## TASK GOAL:
Quote exactly and only this range of lines in the data below: the line that holds "-- ===== end of" to the line that holds "-- one step", both included.

Dataset entries:
═══
-- pv_equiv track=rewrite | github.com/Bautyruiz/repositorioprogramacion | ejercicios utn/ejs.listas.py | encontrar_menores_edad
-- ===== SOURCE A (Python) =====
-- def encontrar_menores_edad(nombres, edades):
--     menores = []
--     menor_edad = edades[0]  # Inicializamos con el primer valor de la lista
--
--     # Encontrar la menor edad
--     for edad in edades:
--         if edad < menor_edad:
--             menor_edad = edad
--
--     # Encontrar los nombres de las personas con la menor edad
--     for i in range(len(edades)):
--         if edades[i] == menor_edad:
--             menores = menores + [(nombres[i], edades[i])]
--
--     return menores
-- ===== SOURCE B (Python) =====
-- def encontrar_menores_edad(nombres, edades):
--     menor_edad = edades[0]
--     idxs = []
--     for i in range(len(edades)):
--         e = edades[i]
--         if e < menor_edad:
--             menor_edad = e
--             idxs = [i]
--         elif e == menor_edad:
--             idxs.append(i)
--     return [(nombres[i], edades[i]) for i in idxs]
-- ===== Notes on version B (the rewrite author's own statement) =====
-- stated objective: faster
-- what changed: Replaces A's two passes (find the minimum, then filter matching indices while rebuilding the result with 'menores = menores + [...]', which copies the list on every match) by a single scan maintaining the running minimum and the indices attaining it, building the (name, age) pairs once at the end.
import Mathlib
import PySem

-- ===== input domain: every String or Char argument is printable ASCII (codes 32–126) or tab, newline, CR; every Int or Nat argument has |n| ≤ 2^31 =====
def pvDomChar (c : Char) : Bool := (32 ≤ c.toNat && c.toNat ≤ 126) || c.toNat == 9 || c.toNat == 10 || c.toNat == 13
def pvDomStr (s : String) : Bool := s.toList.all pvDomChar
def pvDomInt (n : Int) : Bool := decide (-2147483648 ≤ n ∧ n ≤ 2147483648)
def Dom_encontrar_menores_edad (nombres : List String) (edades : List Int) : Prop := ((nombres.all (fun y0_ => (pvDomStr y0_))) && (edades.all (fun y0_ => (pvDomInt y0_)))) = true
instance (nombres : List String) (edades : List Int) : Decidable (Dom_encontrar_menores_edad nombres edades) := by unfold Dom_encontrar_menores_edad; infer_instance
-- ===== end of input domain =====

-- B replaces A's two passes (find min, then filter) by ONE scan that maintains the
-- running minimum together with the indices attaining it (objective: alternative).

-- ===== PORT A =====
-- menor_edad after the first loop: fold of the running-minimum update over edades,
-- started from edades[0].
def pvMinA (edades : List Int) : Int :=
  edades.foldl (fun m e => if e < m then e else m) ((PySem.List.pyGet? edades 0).getD 0)

def encontrar_menores_edad (nombres : List String) (edades : List Int) : List (String × Int) :=
  let menor := pvMinA edades
  (PySem.List.pyRange 0 edades.length 1).foldl
    (fun acc i =>
      if (PySem.List.pyGet? edades i).getD 0 = menor then
        acc ++ [((PySem.List.pyGet? nombres i).getD "", (PySem.List.pyGet? edades i).getD 0)]
      else acc) []

-- ===== PORT B =====
-- one step of B's single scan: state = (running minimum, indices attaining it)
def pvBStep (edades : List Int) (st : Int × List Int) (i : Int) : Int × List Int :=
  let e := (PySem.List.pyGet? edades i).getD 0
  if e < st.1 then (e, [i])
  else if e = st.1 then (st.1, st.2 ++ [i])
  else st

def encontrar_menores_edad_alt (nombres : List String) (edades : List Int) : List (String × Int) :=
  let st := (PySem.List.pyRange 0 edades.length 1).foldl (pvBStep edades)
      (((PySem.List.pyGet? edades 0).getD 0), ([] : List Int))
  st.2.map (fun i =>
    ((PySem.List.pyGet? nombres i).getD "", (PySem.List.pyGet? edades i).getD 0))

-- ===== PRECONDITION & SPEC =====
-- Pre_ excludes exactly the inputs on which A raises IndexError: empty edades
-- (edades[0]), and any input where some index attaining the minimum age lies
-- beyond the end of nombres (nombres[i]).
def Pre_encontrar_menores_edad (nombres : List String) (edades : List Int) : Prop :=
  edades ≠ [] ∧
  ∀ i : Nat, i < edades.length →
    (∀ j : Nat, j < edades.length → edades[i]! ≤ edades[j]!) → i < nombres.length

instance (nombres : List String) (edades : List Int) : Decidable (Pre_encontrar_menores_edad nombres edades) := by unfold Pre_encontrar_menores_edad; infer_instance

def pvWitness_encontrar_menores_edad : List String × List Int := (["ana", "bo"], [7, 5])

def Spec_encontrar_menores_edad (nombres : List String) (edades : List Int) (out : List (String × Int)) : Prop := out = encontrar_menores_edad_alt nombres edades
instance (nombres : List String) (edades : List Int) (out : List (String × Int)) : Decidable (Spec_encontrar_menores_edad nombres edades out) := by unfold Spec_encontrar_menores_edad; infer_instance

-- ===== CLAIM (what is proved, stated in full; the proofs are below) =====
def Claim_equal_encontrar_menores_edad : Prop := ∀ (nombres : List String) (edades : List Int), Dom_encontrar_menores_edad nombres edades → Pre_encontrar_menores_edad nombres edades → Spec_encontrar_menores_edad nombres edades (encontrar_menores_edad nombres edades)

-- ===== LEMMAS AND PROOFS =====

-- the value B reads at index i
def pvV (edades : List Int) (i : Int) : Int := (PySem.List.pyGet? edades i).getD 0

-- the running minimum over the first k elements, started from edades[0]
def pvMinPre (edades : List Int) (k : Nat) : Int :=
  (edades.take k).foldl (fun m e => if e < m then e else m) ((PySem.List.pyGet? edades 0).getD 0)

lemma pvV_natCast (edades : List Int) (k : Nat) (hk : k < edades.length) :
    pvV edades (k : Int) = edades[k]! := by
  simp [pvV, PySem.List.pyGet?_natCast, List.getElem?_eq_getElem hk,
    getElem!_pos edades k hk]

lemma pvBStep_eq (edades : List Int) (k : Nat) (hk : k < edades.length) (st : Int × List Int) :
    pvBStep edades st ((k : Nat) : Int) =
      if edades[k]! < st.1 then (edades[k]!, [((k : Nat) : Int)])
      else if edades[k]! = st.1 then (st.1, st.2 ++ [((k : Nat) : Int)]) else st := by
  have h := pvV_natCast edades k hk
  simp only [pvV] at h
  simp only [pvBStep]
  rw [h]

lemma pvMinPre_succ (edades : List Int) (k : Nat) (hk : k < edades.length) :
    pvMinPre edades (k + 1) =
      if edades[k]! < pvMinPre edades k then edades[k]! else pvMinPre edades k := by
  unfold pvMinPre
  rw [List.take_add_one, List.getElem?_eq_getElem hk, List.foldl_append]
  simp [getElem!_pos edades k hk]

lemma pvMinA_eq (edades : List Int) : pvMinA edades = pvMinPre edades edades.length := by
  simp [pvMinA, pvMinPre]

-- the single-scan invariant: after the first k indices, B's state is
-- (min of the prefix, indices of the prefix attaining that min), and the
-- running minimum is a lower bound of the prefix.
lemma pvB_inv (edades : List Int) (k : Nat) (hk : k ≤ edades.length) :
    ((PySem.List.pyRange 0 k 1).foldl (pvBStep edades)
        (((PySem.List.pyGet? edades 0).getD 0), ([] : List Int))).1 = pvMinPre edades k ∧
    (∀ i : Nat, i < k → pvMinPre edades k ≤ edades[i]!) ∧
    ((PySem.List.pyRange 0 k 1).foldl (pvBStep edades)
        (((PySem.List.pyGet? edades 0).getD 0), ([] : List Int))).2 =
      (PySem.List.pyRange 0 k 1).filter (fun i => pvV edades i = pvMinPre edades k) := by
  induction k with
  | zero => simp [PySem.List.pyRange_one_eq_nil, pvMinPre]
  | succ k ih =>
    obtain ⟨ih1, ih2, ih3⟩ := ih (Nat.le_of_succ_le hk)
    have hklt : k < edades.length := hk
    have hsplit : PySem.List.pyRange 0 ((k + 1 : Nat) : Int) 1
        = PySem.List.pyRange 0 (k : Nat) 1 ++ [((k : Nat) : Int)] := by
      push_cast
      exact PySem.List.pyRange_one_succ_right (Int.natCast_nonneg k)
    have hv : pvV edades (k : Int) = edades[k]! := pvV_natCast edades k hklt
    have hmono : ∀ i : Nat, i < k + 1 → pvMinPre edades (k+1) ≤ edades[i]! := by
      intro i hi
      rw [pvMinPre_succ edades k hklt]
      rcases Nat.lt_succ_iff_lt_or_eq.mp hi with hi | hi
      · have := ih2 i hi
        split <;> omega
      · subst hi; split <;> omega
    refine ⟨?_, hmono, ?_⟩
    · rw [hsplit, List.foldl_append]
      simp only [List.foldl_cons, List.foldl_nil]
      rw [pvBStep_eq edades k hklt, ih1, pvMinPre_succ edades k hklt]
      split_ifs with h1 h2 <;> simp [ih1]
    · rw [hsplit, List.foldl_append, List.filter_append]
      simp only [List.foldl_cons, List.foldl_nil]
      rw [pvBStep_eq edades k hklt, ih1, ih3, pvMinPre_succ edades k hklt]
      by_cases h1 : edades[k]! < pvMinPre edades k
      · -- new strict minimum: earlier indices no longer attain it
        have hnone : (PySem.List.pyRange 0 (k : Nat) 1).filter
            (fun i => decide (pvV edades i = edades[k]!)) = [] := by
          rw [List.filter_eq_nil_iff]
          intro i hi
          rw [PySem.List.mem_pyRange_one] at hi
          obtain ⟨hi0, hik⟩ := hi
          have hvi : pvV edades i = edades[i.toNat]! := by
            have h' : ((i.toNat : Nat) : Int) = i := by omega
            have hp := pvV_natCast edades i.toNat (by omega)
            rwa [h'] at hp
          have hge := ih2 i.toNat (by omega)
          simp only [hvi, decide_eq_true_eq]
          omega
        simp only [if_pos h1]
        rw [hnone]
        simp [hv]
      · simp only [if_neg h1]
        by_cases h2 : edades[k]! = pvMinPre edades k
        · simp only [if_pos h2]
          rw [List.filter_singleton, decide_eq_true (hv.trans h2)]
          simp
        · simp only [if_neg h2]
          rw [List.filter_singleton, decide_eq_false (fun h => h2 (hv.symm.trans h))]
          simpa using ih3

-- A's second loop is filter-then-map over the index range.
lemma pvA_loop (nombres : List String) (edades : List Int) (m : Int) :
    (PySem.List.pyRange 0 edades.length 1).foldl
      (fun acc i =>
        if (PySem.List.pyGet? edades i).getD 0 = m then
          acc ++ [((PySem.List.pyGet? nombres i).getD "", (PySem.List.pyGet? edades i).getD 0)]
        else acc) []
    = ((PySem.List.pyRange 0 edades.length 1).filter
        (fun i => pvV edades i = m)).map
        (fun i => ((PySem.List.pyGet? nombres i).getD "", (PySem.List.pyGet? edades i).getD 0)) := by
  rw [PySem.List.foldl_append_ite (fun i => (PySem.List.pyGet? edades i).getD 0 = m)]
  simp only [pvV, List.nil_append]
  rfl

-- ===== VERDICT (by name: the statement is the Claim_ definition above) =====
theorem encontrar_menores_edad_spec : Claim_equal_encontrar_menores_edad := by
  intro nombres edades _ _
  unfold Spec_encontrar_menores_edad
  obtain ⟨h1, h2, h3⟩ := pvB_inv edades edades.length le_rfl
  simp only [encontrar_menores_edad, encontrar_menores_edad_alt, pvA_loop, h3, pvMinA_eq]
═══
## OUTPUT FOR THIS EXERCISE:
-- ===== end of input domain =====

-- B replaces A's two passes (find min, then filter) by ONE scan that maintains the
-- running minimum together with the indices attaining it (objective: alternative).

-- ===== PORT A =====
-- menor_edad after the first loop: fold of the running-minimum update over edades,
-- started from edades[0].
def pvMinA (edades : List Int) : Int :=
  edades.foldl (fun m e => if e < m then e else m) ((PySem.List.pyGet? edades 0).getD 0)

def encontrar_menores_edad (nombres : List String) (edades : List Int) : List (String × Int) :=
  let menor := pvMinA edades
  (PySem.List.pyRange 0 edades.length 1).foldl
    (fun acc i =>
      if (PySem.List.pyGet? edades i).getD 0 = menor then
        acc ++ [((PySem.List.pyGet? nombres i).getD "", (PySem.List.pyGet? edades i).getD 0)]
      else acc) []

-- ===== PORT B =====
-- one step of B's single scan: state = (running minimum, indices attaining it)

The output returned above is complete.